* _What is required_:
Return every line from the one with "-- ===== PORT A" through the one with "match altLoop2 num", inclusive, exactly as it appears below.

[Opening Source data section]

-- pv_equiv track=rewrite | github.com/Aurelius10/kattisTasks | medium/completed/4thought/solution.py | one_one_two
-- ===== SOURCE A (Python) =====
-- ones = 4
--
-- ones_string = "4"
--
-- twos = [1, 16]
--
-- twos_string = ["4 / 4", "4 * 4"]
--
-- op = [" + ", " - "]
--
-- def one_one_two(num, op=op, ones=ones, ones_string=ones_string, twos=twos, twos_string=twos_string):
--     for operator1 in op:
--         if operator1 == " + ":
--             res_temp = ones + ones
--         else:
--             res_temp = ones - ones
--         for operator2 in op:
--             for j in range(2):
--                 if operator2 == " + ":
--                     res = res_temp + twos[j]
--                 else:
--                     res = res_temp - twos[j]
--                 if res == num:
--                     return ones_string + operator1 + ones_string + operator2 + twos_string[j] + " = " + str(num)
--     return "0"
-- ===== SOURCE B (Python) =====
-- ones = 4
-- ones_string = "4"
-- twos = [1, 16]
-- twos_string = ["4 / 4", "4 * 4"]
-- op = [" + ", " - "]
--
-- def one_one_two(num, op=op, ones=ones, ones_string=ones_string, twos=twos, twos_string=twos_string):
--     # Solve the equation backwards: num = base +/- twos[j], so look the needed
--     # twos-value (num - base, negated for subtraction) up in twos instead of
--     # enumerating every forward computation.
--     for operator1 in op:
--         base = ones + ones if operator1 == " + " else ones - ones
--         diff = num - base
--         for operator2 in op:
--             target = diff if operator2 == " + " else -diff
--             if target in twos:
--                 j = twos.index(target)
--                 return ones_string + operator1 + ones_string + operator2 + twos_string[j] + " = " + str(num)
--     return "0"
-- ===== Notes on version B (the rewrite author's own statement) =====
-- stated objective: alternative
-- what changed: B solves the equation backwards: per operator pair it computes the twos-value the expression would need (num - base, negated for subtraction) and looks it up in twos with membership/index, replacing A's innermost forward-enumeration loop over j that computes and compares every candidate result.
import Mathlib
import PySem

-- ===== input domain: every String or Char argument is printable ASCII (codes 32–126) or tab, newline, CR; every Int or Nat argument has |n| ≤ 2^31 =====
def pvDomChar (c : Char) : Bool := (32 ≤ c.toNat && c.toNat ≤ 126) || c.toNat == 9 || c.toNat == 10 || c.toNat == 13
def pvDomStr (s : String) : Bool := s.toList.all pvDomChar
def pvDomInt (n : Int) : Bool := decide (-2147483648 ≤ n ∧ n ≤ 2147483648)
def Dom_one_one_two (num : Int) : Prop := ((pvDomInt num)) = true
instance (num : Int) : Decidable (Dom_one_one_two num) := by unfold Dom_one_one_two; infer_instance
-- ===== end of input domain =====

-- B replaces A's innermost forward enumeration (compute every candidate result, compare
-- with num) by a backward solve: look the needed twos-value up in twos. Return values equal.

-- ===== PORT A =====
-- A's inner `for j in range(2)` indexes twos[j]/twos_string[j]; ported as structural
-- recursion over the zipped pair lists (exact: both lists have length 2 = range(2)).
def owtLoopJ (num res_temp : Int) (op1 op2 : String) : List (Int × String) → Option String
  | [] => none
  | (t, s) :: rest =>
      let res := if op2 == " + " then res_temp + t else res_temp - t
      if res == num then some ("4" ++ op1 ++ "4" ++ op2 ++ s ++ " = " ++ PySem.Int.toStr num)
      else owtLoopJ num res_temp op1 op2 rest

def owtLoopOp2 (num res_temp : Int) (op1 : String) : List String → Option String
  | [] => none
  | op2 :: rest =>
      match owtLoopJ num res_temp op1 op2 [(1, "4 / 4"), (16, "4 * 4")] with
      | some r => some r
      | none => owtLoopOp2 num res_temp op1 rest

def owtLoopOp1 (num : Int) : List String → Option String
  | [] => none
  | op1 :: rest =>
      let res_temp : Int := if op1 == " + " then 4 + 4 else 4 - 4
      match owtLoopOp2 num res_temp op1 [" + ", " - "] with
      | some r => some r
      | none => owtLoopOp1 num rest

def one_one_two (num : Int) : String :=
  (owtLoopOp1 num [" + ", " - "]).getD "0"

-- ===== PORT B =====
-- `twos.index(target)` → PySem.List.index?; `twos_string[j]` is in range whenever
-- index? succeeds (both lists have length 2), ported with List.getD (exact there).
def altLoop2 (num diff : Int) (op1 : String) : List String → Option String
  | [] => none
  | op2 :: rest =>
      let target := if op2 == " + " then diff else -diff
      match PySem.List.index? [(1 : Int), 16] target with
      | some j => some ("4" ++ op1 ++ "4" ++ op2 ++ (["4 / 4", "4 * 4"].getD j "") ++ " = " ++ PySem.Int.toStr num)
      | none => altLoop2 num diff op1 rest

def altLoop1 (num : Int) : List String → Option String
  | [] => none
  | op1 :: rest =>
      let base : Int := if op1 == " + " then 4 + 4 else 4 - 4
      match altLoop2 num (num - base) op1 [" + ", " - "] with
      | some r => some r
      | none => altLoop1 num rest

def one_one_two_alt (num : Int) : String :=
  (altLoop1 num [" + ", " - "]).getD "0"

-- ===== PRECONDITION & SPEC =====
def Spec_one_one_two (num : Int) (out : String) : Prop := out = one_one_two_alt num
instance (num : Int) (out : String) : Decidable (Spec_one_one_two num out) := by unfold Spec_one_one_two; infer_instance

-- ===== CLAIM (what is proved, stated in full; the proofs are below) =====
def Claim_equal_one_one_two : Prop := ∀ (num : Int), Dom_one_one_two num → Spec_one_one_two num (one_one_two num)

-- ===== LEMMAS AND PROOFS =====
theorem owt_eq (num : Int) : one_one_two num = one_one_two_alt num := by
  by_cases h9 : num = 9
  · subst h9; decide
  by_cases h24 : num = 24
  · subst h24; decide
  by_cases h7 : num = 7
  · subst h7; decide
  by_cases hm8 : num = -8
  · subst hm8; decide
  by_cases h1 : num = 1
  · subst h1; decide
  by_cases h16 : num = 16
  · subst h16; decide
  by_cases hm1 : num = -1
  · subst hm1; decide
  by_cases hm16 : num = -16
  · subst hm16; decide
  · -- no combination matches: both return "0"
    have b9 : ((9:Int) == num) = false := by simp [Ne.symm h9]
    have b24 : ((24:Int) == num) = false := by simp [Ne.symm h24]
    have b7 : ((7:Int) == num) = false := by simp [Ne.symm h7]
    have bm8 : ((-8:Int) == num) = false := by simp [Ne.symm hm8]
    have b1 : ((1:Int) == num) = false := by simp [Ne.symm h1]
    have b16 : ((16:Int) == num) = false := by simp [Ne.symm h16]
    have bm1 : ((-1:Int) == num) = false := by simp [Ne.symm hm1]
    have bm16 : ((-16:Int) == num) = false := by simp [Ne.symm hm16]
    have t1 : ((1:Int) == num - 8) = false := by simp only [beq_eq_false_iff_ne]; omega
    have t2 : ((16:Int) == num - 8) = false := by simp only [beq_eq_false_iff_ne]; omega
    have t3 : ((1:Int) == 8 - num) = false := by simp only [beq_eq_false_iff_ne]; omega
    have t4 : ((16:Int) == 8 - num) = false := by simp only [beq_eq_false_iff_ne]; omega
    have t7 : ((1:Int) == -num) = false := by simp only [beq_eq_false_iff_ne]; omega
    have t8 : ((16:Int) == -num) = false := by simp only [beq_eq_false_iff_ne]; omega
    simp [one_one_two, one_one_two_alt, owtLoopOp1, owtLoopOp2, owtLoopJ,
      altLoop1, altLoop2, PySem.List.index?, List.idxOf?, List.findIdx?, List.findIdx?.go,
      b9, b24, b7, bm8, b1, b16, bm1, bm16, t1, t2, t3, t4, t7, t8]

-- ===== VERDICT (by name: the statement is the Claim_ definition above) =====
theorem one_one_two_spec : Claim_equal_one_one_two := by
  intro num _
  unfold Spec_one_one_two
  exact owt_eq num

[Closing Source data section]

* _Answer space_:
-- ===== PORT A =====
-- A's inner `for j in range(2)` indexes twos[j]/twos_string[j]; ported as structural
-- recursion over the zipped pair lists (exact: both lists have length 2 = range(2)).
def owtLoopJ (num res_temp : Int) (op1 op2 : String) : List (Int × String) → Option String
  | [] => none
  | (t, s) :: rest =>
      let res := if op2 == " + " then res_temp + t else res_temp - t
      if res == num then some ("4" ++ op1 ++ "4" ++ op2 ++ s ++ " = " ++ PySem.Int.toStr num)
      else owtLoopJ num res_temp op1 op2 rest

def owtLoopOp2 (num res_temp : Int) (op1 : String) : List String → Option String
  | [] => none
  | op2 :: rest =>
      match owtLoopJ num res_temp op1 op2 [(1, "4 / 4"), (16, "4 * 4")] with
      | some r => some r
      | none => owtLoopOp2 num res_temp op1 rest

def owtLoopOp1 (num : Int) : List String → Option String
  | [] => none
  | op1 :: rest =>
      let res_temp : Int := if op1 == " + " then 4 + 4 else 4 - 4
      match owtLoopOp2 num res_temp op1 [" + ", " - "] with
      | some r => some r
      | none => owtLoopOp1 num rest

def one_one_two (num : Int) : String :=
  (owtLoopOp1 num [" + ", " - "]).getD "0"

-- ===== PORT B =====
-- `twos.index(target)` → PySem.List.index?; `twos_string[j]` is in range whenever
-- index? succeeds (both lists have length 2), ported with List.getD (exact there).
def altLoop2 (num diff : Int) (op1 : String) : List String → Option String
  | [] => none
  | op2 :: rest =>
      let target := if op2 == " + " then diff else -diff
      match PySem.List.index? [(1 : Int), 16] target with
      | some j => some ("4" ++ op1 ++ "4" ++ op2 ++ (["4 / 4", "4 * 4"].getD j "") ++ " = " ++ PySem.Int.toStr num)
      | none => altLoop2 num diff op1 rest

def altLoop1 (num : Int) : List String → Option String
  | [] => none
  | op1 :: rest =>
      let base : Int := if op1 == " + " then 4 + 4 else 4 - 4
      match altLoop2 num (num - base) op1 [" + ", " - "] with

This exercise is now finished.